ID of the model to deploy
Helper text: "ID of the model to deploy"

Model Version* (Required)

Version of the model to deploy
Helper text: "Version of the model to deploy"

Environment* (Required)

Select deployment environment:
- Development
- Staging
- Production
Default: development

Resource Configuration

CPU Cores* (Required)

Number of CPU cores per instance
Example: 4, 8, 16

Memory (GB)* (Required)

Memory allocation per instance in GB
Example: 8, 16, 32

GPU Count (Optional)

Number of GPUs (0 or GPU Count)
Default: 0

GPU Type (Optional)

Select GPU type if GPU Count > 0:
- NVIDIA T4
- NVIDIA V100
- NVIDIA A100

Min Replicas* (Required)

Minimum number of instances
Example: 1, 2

Max Replicas* (Required)

Maximum number of instances
Example: 10, 20

Target CPU Utilization (%)* (Required)

CPU threshold for scaling
Example: 70, 80

Target Memory Utilization (%)* (Required)

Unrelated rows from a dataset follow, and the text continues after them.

-- pv_equiv track=rewrite | github.com/PLSE-Lab/Python-MLAPI-expl | python_sources/tweet-generator.py | prepare_input_output
-- ===== SOURCE A (Python) =====
-- def prepare_input_output(all_text, seq_length, char2idx):
--     x_data = []  # training
--     y_data = []  # labels
--
--     for i in range(0, len(all_text) - seq_length, 1):
--         # Define input and output sequences
--         # Input is the current character plus desired sequence length
--         in_seq = all_text[i:i + seq_length]
--
--         # Out sequence is the initial character plus total sequence length
--         out_seq = all_text[i + seq_length]
--
--         # We now convert list of characters to integers based on
--         # previously and add the values to our lists
--         x_data.append([char2idx[char] for char in in_seq])
--         y_data.append(char2idx[out_seq])
--
--     return x_data, y_data
-- ===== SOURCE B (Python) =====
-- def prepare_input_output(all_text, seq_length, char2idx):
--     n = len(all_text) - seq_length
--     if n <= 0:
--         return [], []
--     idx = [char2idx[c] for c in all_text]
--     x_data = [idx[i:i + seq_length] for i in range(n)]
--     y_data = idx[seq_length:]
--     return x_data, y_data
-- ===== Notes on version B (the rewrite author's own statement) =====
-- stated objective: faster
-- what changed: Instead of re-looking up char2idx for every character of every window (seq_length lookups per window), B converts the text to an index list once and then builds x_data by slicing that list and y_data as its single tail slice idx[seq_length:].
import Mathlib
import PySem

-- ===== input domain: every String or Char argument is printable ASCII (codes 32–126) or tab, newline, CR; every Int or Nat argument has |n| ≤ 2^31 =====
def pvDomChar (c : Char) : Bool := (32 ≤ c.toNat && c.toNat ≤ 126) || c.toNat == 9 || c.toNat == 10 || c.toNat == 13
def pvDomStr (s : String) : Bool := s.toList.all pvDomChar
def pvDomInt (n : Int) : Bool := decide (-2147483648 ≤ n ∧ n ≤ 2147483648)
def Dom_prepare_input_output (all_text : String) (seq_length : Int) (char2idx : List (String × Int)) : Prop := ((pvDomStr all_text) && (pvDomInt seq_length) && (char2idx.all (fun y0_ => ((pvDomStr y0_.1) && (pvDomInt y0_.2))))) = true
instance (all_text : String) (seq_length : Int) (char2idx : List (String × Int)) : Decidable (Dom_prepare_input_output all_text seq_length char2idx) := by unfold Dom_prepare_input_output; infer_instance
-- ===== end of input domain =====

-- B precomputes char2idx[c] once per character of all_text and builds the windows
-- by slicing that integer list (y_data is one tail slice); objective: fewer dict
-- lookups and plainer code. Equality of RETURN values is proved on Pre_.

-- char2idx[c] for a character c (Python raises KeyError on a missing key; those
-- inputs are excluded by Pre_, the default 0 is never reached there)
def pvLookup (char2idx : List (String × Int)) (c : Char) : Int :=
  PySem.Dict.getD (PySem.Dict.mk char2idx) (String.ofList [c]) 0

-- ===== PORT A =====
def prepare_input_output (all_text : String) (seq_length : Int) (char2idx : List (String × Int)) : List (List Int) × List Int :=
  let cs := all_text.toList
  (PySem.List.pyRange 0 (PySem.Str.len all_text - seq_length) 1).foldl
    (fun acc i =>
      let in_seq := PySem.List.slice cs (some i) (some (i + seq_length))
      let out_seq := PySem.List.pyGetD cs (i + seq_length) ' '
      (acc.1 ++ [in_seq.map (pvLookup char2idx)], acc.2 ++ [pvLookup char2idx out_seq]))
    ([], [])

-- ===== PORT B =====
def prepare_input_output_alt (all_text : String) (seq_length : Int) (char2idx : List (String × Int)) : List (List Int) × List Int :=
  let n := PySem.Str.len all_text - seq_length
  if n ≤ 0 then ([], [])
  else
    let idx := all_text.toList.map (pvLookup char2idx)
    ((PySem.List.pyRange 0 n 1).map (fun i => PySem.List.slice idx (some i) (some (i + seq_length))),
     PySem.List.slice idx (some seq_length) none)

-- ===== PRECONDITION & SPEC =====
-- Pre_ keeps the natural domain: a non-negative window length (a negative
-- seq_length makes A's negative string indices wrap around, an accident of
-- Python indexing outside the function's purpose), and, whenever the loop is
-- non-empty, every character of all_text present in char2idx (a missing key
-- makes A raise KeyError).
def Pre_prepare_input_output (all_text : String) (seq_length : Int) (char2idx : List (String × Int)) : Prop :=
  0 ≤ seq_length ∧
  (seq_length < PySem.Str.len all_text →
    (all_text.toList.all fun c =>
      PySem.Dict.contains (PySem.Dict.mk char2idx) (String.ofList [c])) = true)
instance (all_text : String) (seq_length : Int) (char2idx : List (String × Int)) : Decidable (Pre_prepare_input_output all_text seq_length char2idx) := by unfold Pre_prepare_input_output; infer_instance

def pvWitness_prepare_input_output : String × Int × (List (String × Int)) :=
  ("abab", 2, [("a", 0), ("b", 1)])

def Spec_prepare_input_output (all_text : String) (seq_length : Int) (char2idx : List (String × Int)) (out : List (List Int) × List Int) : Prop := out = prepare_input_output_alt all_text seq_length char2idx
instance (all_text : String) (seq_length : Int) (char2idx : List (String × Int)) (out : List (List Int) × List Int) : Decidable (Spec_prepare_input_output all_text seq_length char2idx out) := by unfold Spec_prepare_input_output; infer_instance

-- ===== CLAIM (what is proved, stated in full; the proofs are below) =====
def Claim_equal_prepare_input_output : Prop := ∀ (all_text : String) (seq_length : Int) (char2idx : List (String × Int)), Dom_prepare_input_output all_text seq_length char2idx → Pre_prepare_input_output all_text seq_length char2idx → Spec_prepare_input_output all_text seq_length char2idx (prepare_input_output all_text seq_length char2idx)

-- ===== LEMMAS AND PROOFS =====

-- slicing commutes with map (slice's clamping only reads the length)
theorem pv_slice_map {α β : Type} (xs : List α) (g : α → β) (a? b? : Option Int) :
    PySem.List.slice (xs.map g) a? b? = (PySem.List.slice xs a? b?).map g := by
  simp only [PySem.List.slice, List.length_map, List.map_take, List.map_drop]

theorem prepare_input_output_spec : Claim_equal_prepare_input_output := by
  intro all_text seq_length char2idx _ hpre
  obtain ⟨hL, -⟩ := hpre
  unfold Spec_prepare_input_output prepare_input_output prepare_input_output_alt
  simp only []
  set cs := all_text.toList with hcs
  set N := PySem.Str.len all_text - seq_length with hN
  rw [PySem.List.foldl_prod_mk
        (f := fun acc i => acc ++ [(PySem.List.slice cs (some i) (some (i + seq_length))).map (pvLookup char2idx)])
        (g := fun acc i => acc ++ [pvLookup char2idx (PySem.List.pyGetD cs (i + seq_length) ' ')]),
      PySem.List.foldl_append_singleton_eq_map, PySem.List.foldl_append_singleton_eq_map]
  by_cases h : N ≤ 0
  · rw [if_pos h, PySem.List.pyRange_one_eq_nil (by omega)]
    simp
  · rw [if_neg h]
    refine Prod.ext ?_ ?_
    · simp only [List.nil_append]
      exact (List.map_congr_left fun i _ => (pv_slice_map cs (pvLookup char2idx) _ _).symm)
    · simp only [List.nil_append]
      rw [pv_slice_map cs (pvLookup char2idx) (some seq_length) none,
          PySem.List.slice_from _ hL]
      have hlen : PySem.Str.len all_text = PySem.List.len cs := by
        simp [PySem.Str.len_eq, PySem.List.len, hcs]
      have hshift : (PySem.List.pyRange 0 N 1).map (fun i => PySem.List.pyGetD cs (i + seq_length) ' ')
          = (PySem.List.pyRange seq_length (PySem.List.len cs) 1).map (fun j => PySem.List.pyGetD cs j ' ') := by
        rw [PySem.List.pyRange_one 0 N, PySem.List.pyRange_one seq_length]
        simp only [List.map_map]
        have : (PySem.List.len cs - seq_length).toNat = (N - 0).toNat := by
          rw [hN, hlen]; omega
        rw [this]
        refine List.map_congr_left fun k _ => ?_
        simp [Function.comp]
        ring_nf
      calc (PySem.List.pyRange 0 N 1).map
              ((fun i => pvLookup char2idx (PySem.List.pyGetD cs (i + seq_length) ' ')))
          = ((PySem.List.pyRange 0 N 1).map (fun i => PySem.List.pyGetD cs (i + seq_length) ' ')).map
              (pvLookup char2idx) := by simp [List.map_map, Function.comp]
        _ = ((PySem.List.pyRange seq_length (PySem.List.len cs) 1).map (fun j => PySem.List.pyGetD cs j ' ')).map
              (pvLookup char2idx) := by rw [hshift]
        _ = (cs.drop seq_length.toNat).map (pvLookup char2idx) := by
              rw [PySem.List.map_pyGetD_pyRange cs ' ' hL]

Memory threshold for scaling
Example: 80, 90

Scaling Configuration

Enable Auto-Scaling (Checkbox)

Enable automatic scaling based on metrics

When enabled:

Min Instances*: Minimum instances to maintain
Max Instances*: Maximum instances allowed
Target GPU Utilization (%): GPU threshold
Target Memory Utilization (%): Memory threshold

Load Balancer

Enable Load Balancer (Checkbox)

Enable load balancing across instances

When enabled:

Service Type*: Round Robin, Least Connections, IP Hash
Health Check URL*: Endpoint for health checks (e.g., /health)
Health Check Interval (seconds)*: Frequency of health checks
Sticky Sessions: Enable session affinity

Actions

Cancel: Discard and close
Create Deployment: Submit and create the deployment

Example Configuration

Deployment Name: resnet-production-v1
Model ID: model_abc123
Model Version: 1.0.0
Environment: Development

Resource Configuration:
  CPU Cores: 4
  Memory (GB): 16
  GPU Count: 0
  Min Replicas: 2
  Max Replicas: 10

Scaling:
  Enable Auto-Scaling: ✓
  Min Instances: 2
  Max Instances: 10
  Target CPU: 70%

Load Balancer:
  Enable: ✓
  Service Type: Round Robin
  Health Check URL: /health
  Health Check Interval: 30s
  Sticky Sessions: ✓

Viewing Deployment Details

To view detailed information about a deployment:

Navigate to Deployments
Click on a deployment from the list
View comprehensive details in the modal dialog

Details Panel Sections:

Basic Information:

Deployment Name: e.g., "BERT Sentiment API"
Description: Full description of the deployment
Model ID: ID of the deployed model (e.g., "model-001")
Model Version: Version being deployed (e.g., "v2.1.0")
Environment: Production, Staging, or Development
Deployment Strategy: Blue-Green, Rolling Update, Canary

Resource Configuration:

CPU Cores: Number of CPU cores per instance (e.g., 4)
Memory (GB): Memory allocation (e.g., 16 GB)
GPU Count: Number of GPUs (e.g., 2)
GPU Type: GPU model (e.g., A100, V100)
Storage (GB): Storage allocation (e.g., 200 GB)
Network Bandwidth (Mbps): Network bandwidth (e.g., 1000 Mbps)

Scaling Configuration:

Current Instances: Number of running instances (e.g., 2)
Enable Auto-Scaling: Checkbox status
Min Instances: Minimum replicas (e.g., 2)
Max Instances: Maximum replicas (e.g., 10)
Target CPU Utilization (%): CPU scaling threshold (e.g., 70%)
Target GPU usage for trigger scaling: GPU threshold
Target Memory Utilization (%): Memory threshold (e.g., 80%)
Target memory usage for trigger scaling: Memory threshold

Load Balancer:

Enable Load Balancer: Checkbox status
Load Balancing Algorithm: Round Robin, Least Connections, IP Hash
Health Check Path: Endpoint for health checks (e.g., "/health")
Health Check Interval (seconds): Check frequency (e.g., 30)
Sticky Sessions: Checkbox for session affinity

Editing a Deployment

To update deployment configuration:

Open deployment details page
Click Edit button (or three-dot menu → Edit)
Modify editable fields in the Edit Deployment modal

Click Update Deployment to save changes

[!NOTE] The Edit form is identical to the View form, but with editable fields and an "Update Deployment" button. Some changes may require a deployment restart.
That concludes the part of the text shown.